* **Stored data**:
━━━━━━━━━━━━━━━━━━━━

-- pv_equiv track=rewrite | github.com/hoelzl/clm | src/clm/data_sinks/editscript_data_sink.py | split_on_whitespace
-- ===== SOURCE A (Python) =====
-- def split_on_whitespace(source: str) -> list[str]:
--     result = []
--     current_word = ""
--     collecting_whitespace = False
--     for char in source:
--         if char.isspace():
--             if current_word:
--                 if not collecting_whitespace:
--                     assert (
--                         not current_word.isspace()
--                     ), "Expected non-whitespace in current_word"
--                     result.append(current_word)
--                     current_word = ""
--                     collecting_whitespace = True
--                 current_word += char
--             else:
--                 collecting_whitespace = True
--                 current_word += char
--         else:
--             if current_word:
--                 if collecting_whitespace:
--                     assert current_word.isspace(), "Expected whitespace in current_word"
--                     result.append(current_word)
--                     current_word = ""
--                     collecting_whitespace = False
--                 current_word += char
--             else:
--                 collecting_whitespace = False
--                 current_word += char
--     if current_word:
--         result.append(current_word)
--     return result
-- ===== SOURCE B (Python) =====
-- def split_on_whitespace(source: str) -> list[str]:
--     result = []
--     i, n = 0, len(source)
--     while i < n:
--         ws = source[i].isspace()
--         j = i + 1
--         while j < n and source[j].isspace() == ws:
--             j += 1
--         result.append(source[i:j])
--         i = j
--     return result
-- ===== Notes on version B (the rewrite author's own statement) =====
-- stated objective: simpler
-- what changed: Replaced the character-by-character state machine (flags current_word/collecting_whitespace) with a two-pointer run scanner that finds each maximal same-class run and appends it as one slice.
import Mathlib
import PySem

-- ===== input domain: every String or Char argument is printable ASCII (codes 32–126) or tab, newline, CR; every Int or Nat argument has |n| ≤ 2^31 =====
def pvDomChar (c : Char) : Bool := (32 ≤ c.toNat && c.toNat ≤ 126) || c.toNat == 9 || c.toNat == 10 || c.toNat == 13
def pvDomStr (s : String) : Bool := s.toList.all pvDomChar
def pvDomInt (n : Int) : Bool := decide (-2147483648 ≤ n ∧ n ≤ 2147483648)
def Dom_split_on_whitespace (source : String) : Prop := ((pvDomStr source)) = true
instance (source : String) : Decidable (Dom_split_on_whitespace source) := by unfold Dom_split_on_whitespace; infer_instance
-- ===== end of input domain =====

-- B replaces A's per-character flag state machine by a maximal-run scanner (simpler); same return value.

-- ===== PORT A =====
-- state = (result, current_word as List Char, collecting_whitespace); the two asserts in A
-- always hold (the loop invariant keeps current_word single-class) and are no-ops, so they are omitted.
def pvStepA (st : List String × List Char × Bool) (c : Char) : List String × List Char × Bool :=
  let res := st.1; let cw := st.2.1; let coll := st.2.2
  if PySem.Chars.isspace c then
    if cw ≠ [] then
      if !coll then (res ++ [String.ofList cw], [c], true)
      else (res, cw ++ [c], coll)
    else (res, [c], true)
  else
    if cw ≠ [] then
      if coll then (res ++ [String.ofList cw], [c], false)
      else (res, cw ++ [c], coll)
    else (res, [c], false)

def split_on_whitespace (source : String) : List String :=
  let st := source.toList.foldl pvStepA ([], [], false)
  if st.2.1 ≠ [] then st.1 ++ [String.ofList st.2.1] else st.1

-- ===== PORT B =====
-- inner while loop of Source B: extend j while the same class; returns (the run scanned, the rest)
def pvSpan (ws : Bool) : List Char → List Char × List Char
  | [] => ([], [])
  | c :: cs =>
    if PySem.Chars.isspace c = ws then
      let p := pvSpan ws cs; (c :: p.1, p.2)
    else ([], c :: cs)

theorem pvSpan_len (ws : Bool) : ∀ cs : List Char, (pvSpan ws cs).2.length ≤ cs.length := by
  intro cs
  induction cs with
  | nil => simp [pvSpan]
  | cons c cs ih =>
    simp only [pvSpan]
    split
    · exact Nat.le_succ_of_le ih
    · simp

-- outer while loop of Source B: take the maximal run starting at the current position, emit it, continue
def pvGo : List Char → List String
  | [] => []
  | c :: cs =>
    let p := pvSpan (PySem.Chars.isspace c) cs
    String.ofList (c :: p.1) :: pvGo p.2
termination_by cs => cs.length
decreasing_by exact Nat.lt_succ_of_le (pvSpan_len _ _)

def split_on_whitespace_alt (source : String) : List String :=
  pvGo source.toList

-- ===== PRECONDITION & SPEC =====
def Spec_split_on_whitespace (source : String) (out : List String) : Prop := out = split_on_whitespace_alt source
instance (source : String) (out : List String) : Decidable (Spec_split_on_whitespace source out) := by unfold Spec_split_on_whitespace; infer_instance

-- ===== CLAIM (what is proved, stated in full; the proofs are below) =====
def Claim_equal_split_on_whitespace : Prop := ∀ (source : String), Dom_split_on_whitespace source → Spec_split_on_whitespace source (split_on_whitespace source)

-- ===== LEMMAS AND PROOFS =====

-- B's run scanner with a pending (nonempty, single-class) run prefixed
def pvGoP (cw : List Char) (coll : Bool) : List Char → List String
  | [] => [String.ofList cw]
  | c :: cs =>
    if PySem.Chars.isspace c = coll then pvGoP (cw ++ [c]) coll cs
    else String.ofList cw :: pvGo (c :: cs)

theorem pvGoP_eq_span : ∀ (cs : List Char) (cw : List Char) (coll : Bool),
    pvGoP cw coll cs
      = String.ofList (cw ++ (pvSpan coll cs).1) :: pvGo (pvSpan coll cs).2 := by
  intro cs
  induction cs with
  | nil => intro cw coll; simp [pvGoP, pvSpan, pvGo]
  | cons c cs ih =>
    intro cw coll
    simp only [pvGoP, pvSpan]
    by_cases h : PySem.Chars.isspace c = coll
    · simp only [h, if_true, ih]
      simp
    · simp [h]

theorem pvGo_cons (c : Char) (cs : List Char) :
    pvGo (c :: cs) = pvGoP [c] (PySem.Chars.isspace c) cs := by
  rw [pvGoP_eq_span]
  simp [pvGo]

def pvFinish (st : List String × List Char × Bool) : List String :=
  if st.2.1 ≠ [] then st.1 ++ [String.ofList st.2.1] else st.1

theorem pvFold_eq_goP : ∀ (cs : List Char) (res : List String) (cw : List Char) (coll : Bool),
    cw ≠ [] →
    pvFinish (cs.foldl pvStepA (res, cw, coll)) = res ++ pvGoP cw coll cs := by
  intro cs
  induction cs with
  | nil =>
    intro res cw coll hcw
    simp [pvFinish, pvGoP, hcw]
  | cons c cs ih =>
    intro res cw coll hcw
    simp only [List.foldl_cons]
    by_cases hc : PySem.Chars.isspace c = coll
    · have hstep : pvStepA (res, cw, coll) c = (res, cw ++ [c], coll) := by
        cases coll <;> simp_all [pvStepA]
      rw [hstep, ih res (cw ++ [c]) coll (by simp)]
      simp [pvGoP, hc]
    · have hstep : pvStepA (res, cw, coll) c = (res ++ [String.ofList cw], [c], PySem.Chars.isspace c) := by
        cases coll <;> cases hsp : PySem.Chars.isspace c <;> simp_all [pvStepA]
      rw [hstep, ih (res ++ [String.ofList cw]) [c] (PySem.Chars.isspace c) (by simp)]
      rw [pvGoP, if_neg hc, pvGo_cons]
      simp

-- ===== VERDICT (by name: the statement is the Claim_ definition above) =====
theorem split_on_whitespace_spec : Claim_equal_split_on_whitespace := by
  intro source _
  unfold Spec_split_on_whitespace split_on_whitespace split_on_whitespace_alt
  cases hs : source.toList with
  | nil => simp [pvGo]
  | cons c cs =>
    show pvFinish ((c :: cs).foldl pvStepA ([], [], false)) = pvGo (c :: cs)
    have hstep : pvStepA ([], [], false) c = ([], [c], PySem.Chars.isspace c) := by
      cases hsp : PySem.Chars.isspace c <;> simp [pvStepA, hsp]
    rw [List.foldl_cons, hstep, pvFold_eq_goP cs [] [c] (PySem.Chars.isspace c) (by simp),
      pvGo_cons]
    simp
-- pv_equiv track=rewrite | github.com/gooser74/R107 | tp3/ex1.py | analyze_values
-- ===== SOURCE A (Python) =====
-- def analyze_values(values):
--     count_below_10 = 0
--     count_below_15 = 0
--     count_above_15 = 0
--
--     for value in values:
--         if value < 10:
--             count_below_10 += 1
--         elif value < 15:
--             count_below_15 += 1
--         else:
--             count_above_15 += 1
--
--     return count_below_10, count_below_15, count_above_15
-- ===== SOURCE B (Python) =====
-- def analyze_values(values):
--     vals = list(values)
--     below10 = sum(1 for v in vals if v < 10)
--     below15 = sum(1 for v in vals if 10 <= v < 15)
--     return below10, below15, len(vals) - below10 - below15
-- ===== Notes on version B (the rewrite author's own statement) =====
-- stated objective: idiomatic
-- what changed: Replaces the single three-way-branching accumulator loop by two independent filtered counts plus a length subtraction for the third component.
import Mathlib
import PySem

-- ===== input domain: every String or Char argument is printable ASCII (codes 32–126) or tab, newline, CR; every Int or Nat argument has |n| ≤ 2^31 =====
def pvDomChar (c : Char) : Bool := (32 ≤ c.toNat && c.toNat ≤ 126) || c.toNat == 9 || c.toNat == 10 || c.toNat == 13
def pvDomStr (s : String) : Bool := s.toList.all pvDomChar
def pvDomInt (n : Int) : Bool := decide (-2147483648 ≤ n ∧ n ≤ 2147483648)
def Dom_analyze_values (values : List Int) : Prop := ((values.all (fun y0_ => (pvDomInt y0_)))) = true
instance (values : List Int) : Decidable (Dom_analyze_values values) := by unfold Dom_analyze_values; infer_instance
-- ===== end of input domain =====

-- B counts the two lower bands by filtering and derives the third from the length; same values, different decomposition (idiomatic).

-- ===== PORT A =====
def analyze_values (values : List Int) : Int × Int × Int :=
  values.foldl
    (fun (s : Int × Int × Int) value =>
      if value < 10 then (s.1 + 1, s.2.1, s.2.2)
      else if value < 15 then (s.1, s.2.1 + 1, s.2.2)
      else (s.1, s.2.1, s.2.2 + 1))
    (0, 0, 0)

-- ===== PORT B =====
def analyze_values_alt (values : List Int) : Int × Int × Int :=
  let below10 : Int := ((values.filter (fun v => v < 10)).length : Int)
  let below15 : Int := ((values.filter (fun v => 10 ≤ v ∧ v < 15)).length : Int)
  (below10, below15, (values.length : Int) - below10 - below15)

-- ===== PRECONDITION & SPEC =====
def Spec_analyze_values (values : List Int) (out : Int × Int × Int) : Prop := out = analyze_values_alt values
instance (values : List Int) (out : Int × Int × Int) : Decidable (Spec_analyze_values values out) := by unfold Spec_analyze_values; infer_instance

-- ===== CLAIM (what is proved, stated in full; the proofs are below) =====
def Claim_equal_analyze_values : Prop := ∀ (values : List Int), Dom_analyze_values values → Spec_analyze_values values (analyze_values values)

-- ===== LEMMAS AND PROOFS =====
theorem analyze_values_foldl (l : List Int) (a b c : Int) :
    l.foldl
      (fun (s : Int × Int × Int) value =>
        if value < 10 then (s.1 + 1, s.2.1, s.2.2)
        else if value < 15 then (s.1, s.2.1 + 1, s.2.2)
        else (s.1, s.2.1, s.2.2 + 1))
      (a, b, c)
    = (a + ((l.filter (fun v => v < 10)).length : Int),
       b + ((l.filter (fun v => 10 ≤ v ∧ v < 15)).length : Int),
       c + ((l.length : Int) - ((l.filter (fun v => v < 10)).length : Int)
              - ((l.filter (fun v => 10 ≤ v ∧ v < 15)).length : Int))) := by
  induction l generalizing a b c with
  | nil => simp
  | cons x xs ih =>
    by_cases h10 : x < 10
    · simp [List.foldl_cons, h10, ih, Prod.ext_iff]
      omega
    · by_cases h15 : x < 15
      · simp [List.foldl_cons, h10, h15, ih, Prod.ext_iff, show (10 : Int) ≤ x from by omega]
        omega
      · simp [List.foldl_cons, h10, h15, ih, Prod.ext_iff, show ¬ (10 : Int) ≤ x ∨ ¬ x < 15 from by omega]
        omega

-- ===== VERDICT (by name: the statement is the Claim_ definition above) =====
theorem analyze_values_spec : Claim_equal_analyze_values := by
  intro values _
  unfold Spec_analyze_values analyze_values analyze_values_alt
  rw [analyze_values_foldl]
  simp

━━━━━━━━━━━━━━━━━━━━

* **TASK TO COMPLETE**:
Your answer should be the lines above, from the line containing "unfold Spec_split_on_whitespace split_on_whitespace" up to and including the line containing "show pvFinish ((c", reproduced exactly and with nothing else.

* **WRITTEN ANSWER**:
  unfold Spec_split_on_whitespace split_on_whitespace split_on_whitespace_alt
  cases hs : source.toList with
  | nil => simp [pvGo]
  | cons c cs =>
    show pvFinish ((c :: cs).foldl pvStepA ([], [], false)) = pvGo (c :: cs)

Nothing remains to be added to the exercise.